Following the death of Queen Elizabeth after a 70-year reign (implying the action is set in 2022), Charles is finally crowned as he enters old age himself. Having waited so long to rule, Bartlett suggests, he overcompensates by asserting royal authority in a way that destablilizes the British government. He refuses to sign a bill passed by Parliament and endorsed by the Prime Minister. That this constitutional crisis is driven by a matter of real importance about which Charles takes a conscience-driven stand (limitations on press freedom) is essential to the play’s gravity. A story propelled merely by hoary truisms about his fecklessness would have been weightless and dismissable. Bartlett endows not only Charles but also everyone else in the royal-celebrity gang—Camilla, Diana (as a ghost), William, Kate and Harry—with rich complexity and specific political purpose in his elegantly woven plot. And as if that weren’t enough of a juggling feat, he wrote the play in iambic pentameter—a fantastic gamble that pays astonishing dividends by underscoring the story’s many Shakespearean parallels and providing us the distance necessary to appreciate them. With such tabloid-soaked figures, linguistic familiarity could have easily bred contempt.

What exactly is the play cautioning against? Not a single danger, it seems to me, but rather a general media-age fetish for haste and convenience—a tendency that amounts to chronic superficiality, constantly pushing us to scrap venerable traditions whenever their immediate utility eludes us. But that's only one of its many aspects. The work will be ripe for battling interpretation for many years to come.

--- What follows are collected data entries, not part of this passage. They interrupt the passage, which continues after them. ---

-- pv_equiv track=rewrite | github.com/ankey207/memowave | myapp.py | remove_error
-- ===== SOURCE A (Python) =====
-- def remove_error(text):
--     indexs=[]
--     PRENOMSs=['De','Depot','Depet','A','Retrait','Paiement','Withdrawal','Received','Sent','Transfer','Deposit','Paid']
--     for fisrt_word in PRENOMSs:
--         if fisrt_word in text:
--             indexs.append(text.index(fisrt_word))
--     if indexs:
--         text = text[min(indexs):]
--     return text
-- ===== SOURCE B (Python) =====
-- def remove_error(text):
--     KEYWORDS = ('De', 'Depot', 'Depet', 'A', 'Retrait', 'Paiement', 'Withdrawal',
--                 'Received', 'Sent', 'Transfer', 'Deposit', 'Paid')
--     for i in range(len(text)):
--         if any(text.startswith(w, i) for w in KEYWORDS):
--             return text[i:]
--     return text
-- ===== Notes on version B (the rewrite author's own statement) =====
-- stated objective: alternative
-- what changed: Instead of computing each keyword's first-occurrence index separately and taking the min, B scans the text left-to-right once and returns the suffix at the first position where any keyword starts.
import Mathlib
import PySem

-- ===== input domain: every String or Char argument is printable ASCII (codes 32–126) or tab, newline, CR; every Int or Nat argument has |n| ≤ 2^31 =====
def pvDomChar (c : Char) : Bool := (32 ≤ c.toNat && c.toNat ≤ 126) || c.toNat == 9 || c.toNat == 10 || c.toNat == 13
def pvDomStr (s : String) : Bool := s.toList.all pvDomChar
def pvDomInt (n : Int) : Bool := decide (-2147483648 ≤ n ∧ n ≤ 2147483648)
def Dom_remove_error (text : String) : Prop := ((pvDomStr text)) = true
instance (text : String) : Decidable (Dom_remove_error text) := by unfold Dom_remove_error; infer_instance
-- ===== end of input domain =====

-- B replaces A's per-keyword first-occurrence lookups reduced by min with a single
-- left-to-right scan that stops at the first position where any keyword starts (objective: alternative).

-- ===== PORT A =====
def pvWordsA : List String :=
  ["De", "Depot", "Depet", "A", "Retrait", "Paiement", "Withdrawal",
   "Received", "Sent", "Transfer", "Deposit", "Paid"]

def remove_error (text : String) : String :=
  let indexs : List Int :=
    pvWordsA.foldl
      (fun acc w => if PySem.Str.isIn w text then acc ++ [PySem.Str.find text w] else acc) []
  if indexs = [] then text
  else
    match PySem.List.min? indexs (fun x => x) with
    | some m => PySem.Str.slice text (some m) none
    | none => text

-- ===== PORT B =====
def pvWordsB : List (List Char) :=
  ["De".toList, "Depot".toList, "Depet".toList, "A".toList, "Retrait".toList,
   "Paiement".toList, "Withdrawal".toList, "Received".toList, "Sent".toList,
   "Transfer".toList, "Deposit".toList, "Paid".toList]

-- the loop 'for i in range(len(text)): if any(text.startswith(w, i) …): return text[i:]'
-- as structural recursion over the suffixes of the text
def pvScan (words : List (List Char)) : List Char → Option (List Char)
  | [] => none
  | c :: rest =>
      if words.any (fun w => PySem.Chars.startswith (c :: rest) w) then some (c :: rest)
      else pvScan words rest

def remove_error_alt (text : String) : String :=
  match pvScan pvWordsB text.toList with
  | some s => String.ofList s
  | none => text

-- ===== PRECONDITION & SPEC =====
def Spec_remove_error (text : String) (out : String) : Prop := out = remove_error_alt text
instance (text : String) (out : String) : Decidable (Spec_remove_error text out) := by unfold Spec_remove_error; infer_instance

-- ===== CLAIM (what is proved, stated in full; the proofs are below) =====
def Claim_equal_remove_error : Prop := ∀ (text : String), Dom_remove_error text → Spec_remove_error text (remove_error text)

-- ===== LEMMAS AND PROOFS =====

lemma pvScan_eq_none {words : List (List Char)} (hne : [] ∉ words) :
    ∀ (cs : List Char), pvScan words cs = none →
      ∀ j, ¬ ∃ w ∈ words, w <+: cs.drop j := by
  intro cs
  induction cs with
  | nil =>
      intro _ j hq
      obtain ⟨w, hw, hp⟩ := hq
      simp at hp
      exact hne (hp ▸ hw)
  | cons c rest ih =>
      intro h j hq
      by_cases hany : words.any (fun w => PySem.Chars.startswith (c :: rest) w) = true
      · simp [pvScan, hany] at h
      · simp only [pvScan, hany] at h
        obtain ⟨w, hw, hp⟩ := hq
        cases j with
        | zero =>
            simp only [List.drop_zero] at hp
            exact hany (List.any_eq_true.mpr ⟨w, hw, (PySem.Chars.startswith_iff _ _).mpr hp⟩)
        | succ j' =>
            exact ih h j' ⟨w, hw, by simpa using hp⟩

lemma pvScan_eq_some {words : List (List Char)} :
    ∀ (cs : List Char) (s : List Char), pvScan words cs = some s →
      ∃ k, s = cs.drop k ∧ (∃ w ∈ words, w <+: cs.drop k) ∧
        ∀ j < k, ¬ ∃ w ∈ words, w <+: cs.drop j := by
  intro cs
  induction cs with
  | nil => intro s h; simp [pvScan] at h
  | cons c rest ih =>
      intro s h
      by_cases hany : words.any (fun w => PySem.Chars.startswith (c :: rest) w) = true
      · refine ⟨0, ?_, ?_, by omega⟩
        · simp only [pvScan, hany, if_true, Option.some.injEq] at h
          simp [h.symm]
        · obtain ⟨w, hw, hsw⟩ := List.any_eq_true.mp hany
          exact ⟨w, hw, by simpa using (PySem.Chars.startswith_iff _ _).mp hsw⟩
      · simp only [pvScan, hany] at h
        obtain ⟨k, hs, hq, hmin⟩ := ih s h
        refine ⟨k + 1, by simpa using hs, by simpa using hq, ?_⟩
        intro j hj hqj
        obtain ⟨w, hw, hp⟩ := hqj
        cases j with
        | zero =>
            simp only [List.drop_zero] at hp
            exact hany (List.any_eq_true.mpr ⟨w, hw, (PySem.Chars.startswith_iff _ _).mpr hp⟩)
        | succ j' =>
            exact hmin j' (by omega) ⟨w, hw, by simpa using hp⟩

lemma pvWordsB_eq : pvWordsB = pvWordsA.map String.toList := by decide

lemma pv_nil_not_mem : ([] : List Char) ∉ pvWordsB := by decide

-- the indexs list A builds, in closed form
lemma pv_indexs_eq (text : String) :
    pvWordsA.foldl
      (fun acc w => if PySem.Str.isIn w text then acc ++ [PySem.Str.find text w] else acc)
      ([] : List Int)
    = (pvWordsA.filter (fun w => PySem.Str.isIn w text)).map (fun w => PySem.Str.find text w) := by
  simpa using PySem.List.foldl_append_if (fun w => PySem.Str.isIn w text)
    (fun w => PySem.Str.find text w) pvWordsA []

-- ===== VERDICT (by name: the statement is the Claim_ definition above) =====
theorem remove_error_spec : Claim_equal_remove_error := by
  intro text _
  unfold Spec_remove_error remove_error remove_error_alt
  rw [pv_indexs_eq]
  cases hscan : pvScan pvWordsB text.toList with
  | none =>
      -- no keyword occurs anywhere: indexs is empty, both return text
      have hnone := pvScan_eq_none pv_nil_not_mem _ hscan
      have hfil : pvWordsA.filter (fun w => PySem.Str.isIn w text) = [] := by
        rw [List.filter_eq_nil_iff]
        intro w hw hin
        rw [PySem.Str.isIn_eq] at hin
        obtain ⟨j, hj⟩ := (PySem.Chars.exists_prefix_drop_iff_isIn _ _).mpr hin
        exact hnone j ⟨w.toList, pvWordsB_eq ▸ List.mem_map_of_mem hw, hj⟩
      rw [hfil]
      simp
  | some s =>
      obtain ⟨k, hs, ⟨w0, hw0, hp0⟩, hmin⟩ := pvScan_eq_some _ _ hscan
      obtain ⟨wa, hwa, hwa0⟩ := List.mem_map.mp (pvWordsB_eq ▸ hw0)
      -- wa occurs in text (at position k), so indexs is nonempty
      have hwaIn : PySem.Str.isIn wa text = true := by
        rw [PySem.Str.isIn_eq]
        exact (PySem.Chars.exists_prefix_drop_iff_isIn _ _).mp ⟨k, hwa0 ▸ hp0⟩
      have hmem : PySem.Str.find text wa ∈
          (pvWordsA.filter (fun w => PySem.Str.isIn w text)).map (fun w => PySem.Str.find text w) :=
        List.mem_map_of_mem (List.mem_filter.mpr ⟨hwa, hwaIn⟩)
      have hne : (pvWordsA.filter (fun w => PySem.Str.isIn w text)).map
          (fun w => PySem.Str.find text w) ≠ [] := by
        intro h; rw [h] at hmem; exact (List.not_mem_nil) hmem
      cases hm : PySem.List.min? ((pvWordsA.filter (fun w => PySem.Str.isIn w text)).map
          (fun w => PySem.Str.find text w)) (fun x => x) with
      | none => exact absurd ((PySem.List.min?_eq_none_iff _ _).mp hm) hne
      | some m =>
          -- m is find(text, w') for some present keyword w'
          obtain ⟨w', hw', hmw'⟩ := List.mem_map.mp (PySem.List.min?_mem hm)
          have hw'In : PySem.Str.isIn w' text = true := (List.mem_filter.mp hw').2
          have hw'inf : w'.toList <:+: text.toList := by
            rw [PySem.Str.isIn_eq] at hw'In
            exact (PySem.Chars.isIn_iff_infix _ _).mp hw'In
          have hm0 : 0 ≤ m := by
            rw [← hmw', PySem.Str.find_eq]
            exact (PySem.Chars.find_nonneg_iff _ _).mpr hw'inf
          have hspec := PySem.Chars.find_spec (s := text.toList) (sub := w'.toList)
            (by rw [← PySem.Str.find_eq]; omega)
          -- k ≤ m.toNat : no keyword starts before k, but w' starts at m.toNat
          have hkm : k ≤ m.toNat := by
            by_contra hlt
            exact hmin m.toNat (by omega)
              ⟨w'.toList, pvWordsB_eq ▸ List.mem_map_of_mem (List.mem_filter.mp hw').1,
               by rw [← PySem.Str.find_eq, hmw'] at hspec; exact hspec.1⟩
          -- m ≤ k : w0 occurs at k, so find(text, wa) ≤ k, and m is minimal in indexs
          have hfka : PySem.Str.find text wa ≤ (k : Int) := by
            rw [PySem.Str.find_eq]
            have hspa := PySem.Chars.find_spec (s := text.toList) (sub := wa.toList)
              ((PySem.Chars.find_nonneg_iff _ _).mpr
                ((PySem.Chars.isIn_iff_infix _ _).mp (by rw [PySem.Str.isIn_eq] at hwaIn; exact hwaIn)))
            have h0 : (0:Int) ≤ PySem.Chars.find text.toList wa.toList :=
              (PySem.Chars.find_nonneg_iff _ _).mpr
                ((PySem.Chars.isIn_iff_infix _ _).mp (by rw [PySem.Str.isIn_eq] at hwaIn; exact hwaIn))
            by_contra hgt
            exact hspa.2 k (by omega) (hwa0 ▸ hp0)
          have hmk : m ≤ (k : Int) := le_trans (PySem.List.min?_isMin hm _ hmem) hfka
          have hmeq : m = (k : Int) := by omega
          -- both sides are text.drop k
          have : (PySem.Str.slice text (some m) none).toList = s := by
            rw [PySem.Str.toList_slice, PySem.Chars.slice_eq_listSlice, hmeq, hs]
            exact_mod_cast PySem.List.slice_from_natCast text.toList k
          simp only [hne, if_false, hm]
          exact String.toList_inj.mp (by rw [this, String.toList_ofList])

Every cast member in Rupert Goold’s classy production is spot-on, particularly Tim Pigott-Smith as an extraordinarily varied and human Charles, Oliver Chris as a splendidly earnest and ruthless William, and Lydia Wilson as a thrillingly sleek and commanding Kate. Now that this rare play has crossed the Atlantic after a year and a half in the West End, one can’t help wondering whether any of the real royals might have donned fake beards to give it a secret look. They should.